As described above, according to the present disclosure, it is not necessary to perform phase adjustment multiple times to find the optimal phase adjustment amount. In other words, by flowing current to the external load only once, the phase adjustment amount (optimal setting) can be found, thereby reducing the man-hours required for phase adjustment. Since automatic adjustment is possible, it can also respond to changes in load characteristics over time.

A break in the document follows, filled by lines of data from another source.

-- pv_equiv track=rewrite | github.com/TimurPicr/TimurPicr.github.io | Contest_3/Ex_D.py | f
-- ===== SOURCE A (Python) =====
-- def f(array, r):
-- 	if (len(array) == 0):
-- 		return 0
-- 	elif (len(array) == 1):
-- 		return 1
-- 	else:
-- 		a = array[0] + 2*r
-- 		non_array = []
-- 		for i in array:
-- 			if (i > array[0] + 2*r):
-- 				non_array.append(i)
-- 		return 1 + f(non_array, r)
-- ===== SOURCE B (Python) =====
-- def f(array, r):
--     # single left-to-right greedy pass: count a new anchor whenever the
--     # current element is outside the cover of the last anchor
--     count = 0
--     anchor = 0
--     for x in array:
--         if count == 0 or x > anchor + 2 * r:
--             anchor = x
--             count += 1
--     return count
-- ===== Notes on version B (the rewrite author's own statement) =====
-- stated objective: faster
-- what changed: Replaces A's recursive repeated filtering of the whole remaining list (one filtering pass per anchor) by a single left-to-right pass that keeps the current anchor and increments a counter when an element falls outside its cover.
-- outside the precondition, e.g. on f([5, 1], -1): A returns 2, B returns 1; on f([0, 1], -1): A raises RecursionError, B returns 2
import Mathlib
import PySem

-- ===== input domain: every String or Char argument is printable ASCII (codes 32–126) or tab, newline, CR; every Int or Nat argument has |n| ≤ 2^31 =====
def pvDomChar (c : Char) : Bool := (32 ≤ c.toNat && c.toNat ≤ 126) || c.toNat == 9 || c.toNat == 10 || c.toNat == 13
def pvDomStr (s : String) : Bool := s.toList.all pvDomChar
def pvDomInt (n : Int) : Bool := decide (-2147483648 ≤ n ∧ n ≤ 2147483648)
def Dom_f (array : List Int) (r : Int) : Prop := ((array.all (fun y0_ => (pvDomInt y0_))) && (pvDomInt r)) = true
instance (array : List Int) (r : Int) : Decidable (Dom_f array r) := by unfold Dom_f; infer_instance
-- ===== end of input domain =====

-- B: one linear greedy pass over the list instead of A's recursive re-filtering
-- of the remaining list per anchor (measured asymptotically faster).

-- ===== PORT A =====
-- A recurses on the list of elements not covered by the first element; the fuel
-- argument (array.length + 1) only makes the recursion structural — under Pre_f
-- it never runs out (A's Python recursion terminates exactly there).
def fAux : Nat → List Int → Int → Int
  | 0, _, _ => 0
  | Nat.succ fuel, array, r =>
    match array with
    | [] => 0
    | [_] => 1
    | a :: b :: t =>
      1 + fAux fuel ((a :: b :: t).filter (fun i => decide (a + 2 * r < i))) r

def f (array : List Int) (r : Int) : Int := fAux (array.length + 1) array r

-- ===== PORT B =====
def f_alt (array : List Int) (r : Int) : Int :=
  (array.foldl
    (fun (s : Int × Int) x =>
      if s.1 = 0 ∨ s.2 + 2 * r < x then (s.1 + 1, x) else s)
    (0, 0)).1

-- ===== PRECONDITION & SPEC =====
-- Pre_f excludes negative r on lists of length ≥ 2: there A's filter keeps the
-- first element itself, so the recursion usually never terminates
-- (RecursionError), and the values A does return there are accidents of that
-- self-retaining filter (a negative radius is outside the task's natural domain).
def Pre_f (array : List Int) (r : Int) : Prop := 0 ≤ r ∨ array.length ≤ 1
instance (array : List Int) (r : Int) : Decidable (Pre_f array r) := by unfold Pre_f; infer_instance
def pvWitness_f : List Int × Int := ([1, 10, 3], 2)
def Spec_f (array : List Int) (r : Int) (out : Int) : Prop := out = f_alt array r
instance (array : List Int) (r : Int) (out : Int) : Decidable (Spec_f array r out) := by unfold Spec_f; infer_instance

-- ===== CLAIM (what is proved, stated in full; the proofs are below) =====
def Claim_equal_f : Prop := ∀ (array : List Int) (r : Int), Dom_f array r → Pre_f array r → Spec_f array r (f array r)

-- ===== LEMMAS AND PROOFS =====

-- greedy count over l with current anchor m (structural form of B's loop body)
def gcount (r m : Int) : List Int → Int
  | [] => 0
  | x :: t => if m + 2 * r < x then 1 + gcount r x t else gcount r m t

theorem gcount_nil (r m : Int) (l : List Int) (h : ∀ x ∈ l, ¬ m + 2 * r < x) :
    gcount r m l = 0 := by
  induction l with
  | nil => rfl
  | cons x t ih =>
    simp only [gcount]
    rw [if_neg (h x (by simp))]
    exact ih (fun y hy => h y (by simp [hy]))

theorem foldl_gcount (r : Int) (l : List Int) :
    ∀ c m : Int, 1 ≤ c →
      (l.foldl (fun (s : Int × Int) x =>
          if s.1 = 0 ∨ s.2 + 2 * r < x then (s.1 + 1, x) else s) (c, m)).1
        = c + gcount r m l := by
  induction l with
  | nil => intro c m _; simp [gcount]
  | cons x t ih =>
    intro c m hc
    simp only [List.foldl_cons, gcount]
    by_cases h : m + 2 * r < x
    · rw [if_pos (Or.inr h), if_pos h, ih (c + 1) x (by omega)]; ring
    · rw [if_neg (by omega), if_neg h, ih c m hc]

theorem fAux_filter (r : Int) (hr : 0 ≤ r) (l : List Int) :
    ∀ (a : Int) (fuel : Nat), l.length < fuel →
      fAux fuel (l.filter (fun i => decide (a + 2 * r < i))) r = gcount r a l := by
  induction l with
  | nil =>
    intro a fuel hf
    match fuel, hf with
    | Nat.succ fuel, _ => simp [fAux, gcount]
  | cons y t ih =>
    intro a fuel hf
    match fuel, hf with
    | Nat.succ fuel, hf =>
      by_cases hy : a + 2 * r < y
      · have hfil : (y :: t).filter (fun i => decide (a + 2 * r < i))
            = y :: t.filter (fun i => decide (a + 2 * r < i)) := by
          simp [hy]
        rw [hfil]
        rcases hft : t.filter (fun i => decide (a + 2 * r < i)) with _ | ⟨x, F⟩
        · -- no further survivor: A returns 1; B's greedy counts y only
          have hnone : ∀ z ∈ t, ¬ y + 2 * r < z := by
            intro z hz hlt
            have haz : a + 2 * r < z := by omega
            have : z ∈ t.filter (fun i => decide (a + 2 * r < i)) :=
              List.mem_filter.2 ⟨hz, by simpa using haz⟩
            simp [hft] at this
          simp [fAux, gcount, hy, gcount_nil r y t hnone]
        · -- further survivors: A recurses with anchor y
          simp only [fAux, gcount, if_pos hy]
          have himp : ∀ z : Int, y + 2 * r < z → a + 2 * r < z := by
            intro z _; omega
          have hstep : (y :: x :: F).filter (fun i => decide (y + 2 * r < i))
              = t.filter (fun i => decide (y + 2 * r < i)) := by
            rw [← hft, List.filter_cons, if_neg (by simp; omega), List.filter_filter]
            apply List.filter_congr
            intro z _
            by_cases hz : y + 2 * r < z <;> simp [hz, himp z]
          rw [hstep, ih y fuel (by simp at hf ⊢; omega)]
      · have hfil : (y :: t).filter (fun i => decide (a + 2 * r < i))
            = t.filter (fun i => decide (a + 2 * r < i)) := by
          simp [hy]
        rw [hfil, ih a (Nat.succ fuel) (by simp at hf ⊢; omega)]
        simp [gcount, hy]

theorem f_eq_alt_nonneg (array : List Int) (r : Int) (hr : 0 ≤ r) :
    f array r = f_alt array r := by
  rcases array with _ | ⟨a, t⟩
  · rfl
  · rcases t with _ | ⟨b, t'⟩
    · simp [f, fAux, f_alt]
    · -- A: one step, then the filter drops the head a (since r ≥ 0)
      have hfil : (a :: b :: t').filter (fun i => decide (a + 2 * r < i))
          = (b :: t').filter (fun i => decide (a + 2 * r < i)) := by
        rw [List.filter_cons, if_neg (by simp; omega)]
      have hA : f (a :: b :: t') r = 1 + gcount r a (b :: t') := by
        have h1 : f (a :: b :: t') r
            = 1 + fAux ((b :: t').length + 1)
                ((a :: b :: t').filter (fun i => decide (a + 2 * r < i))) r := rfl
        rw [h1, hfil, fAux_filter r hr (b :: t') a _ (by simp)]
      have hB : f_alt (a :: b :: t') r = 1 + gcount r a (b :: t') := by
        unfold f_alt
        rw [List.foldl_cons, if_pos (Or.inl rfl),
          foldl_gcount r (b :: t') (0 + 1) a (by omega)]
        norm_num
      rw [hA, hB]

-- ===== VERDICT (by name: the statement is the Claim_ definition above) =====
theorem f_spec : Claim_equal_f := by
  intro array r _ hpre
  show f array r = f_alt array r
  rcases hpre with hr | hlen
  · exact f_eq_alt_nonneg array r hr
  · rcases array with _ | ⟨a, t⟩
    · rfl
    · rcases t with _ | ⟨b, t'⟩
      · simp [f, fAux, f_alt]
      · simp at hlen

Since the phase adjustment amount is calculated from the point where the voltages V22 and V21 across the load are reversed (zero-cross), the phase adjustment amount can be calculated even if the current is flowed to the load in a state where the phase adjustment is insufficient and the voltage amplitude of V22 is large and clips to the power supply or ground.

Although the invention made by the present inventor has been specifically described based on the embodiment, the present invention is not limited to the embodiment described above, and it is needless to say that various modifications can be made without departing from the gist thereof.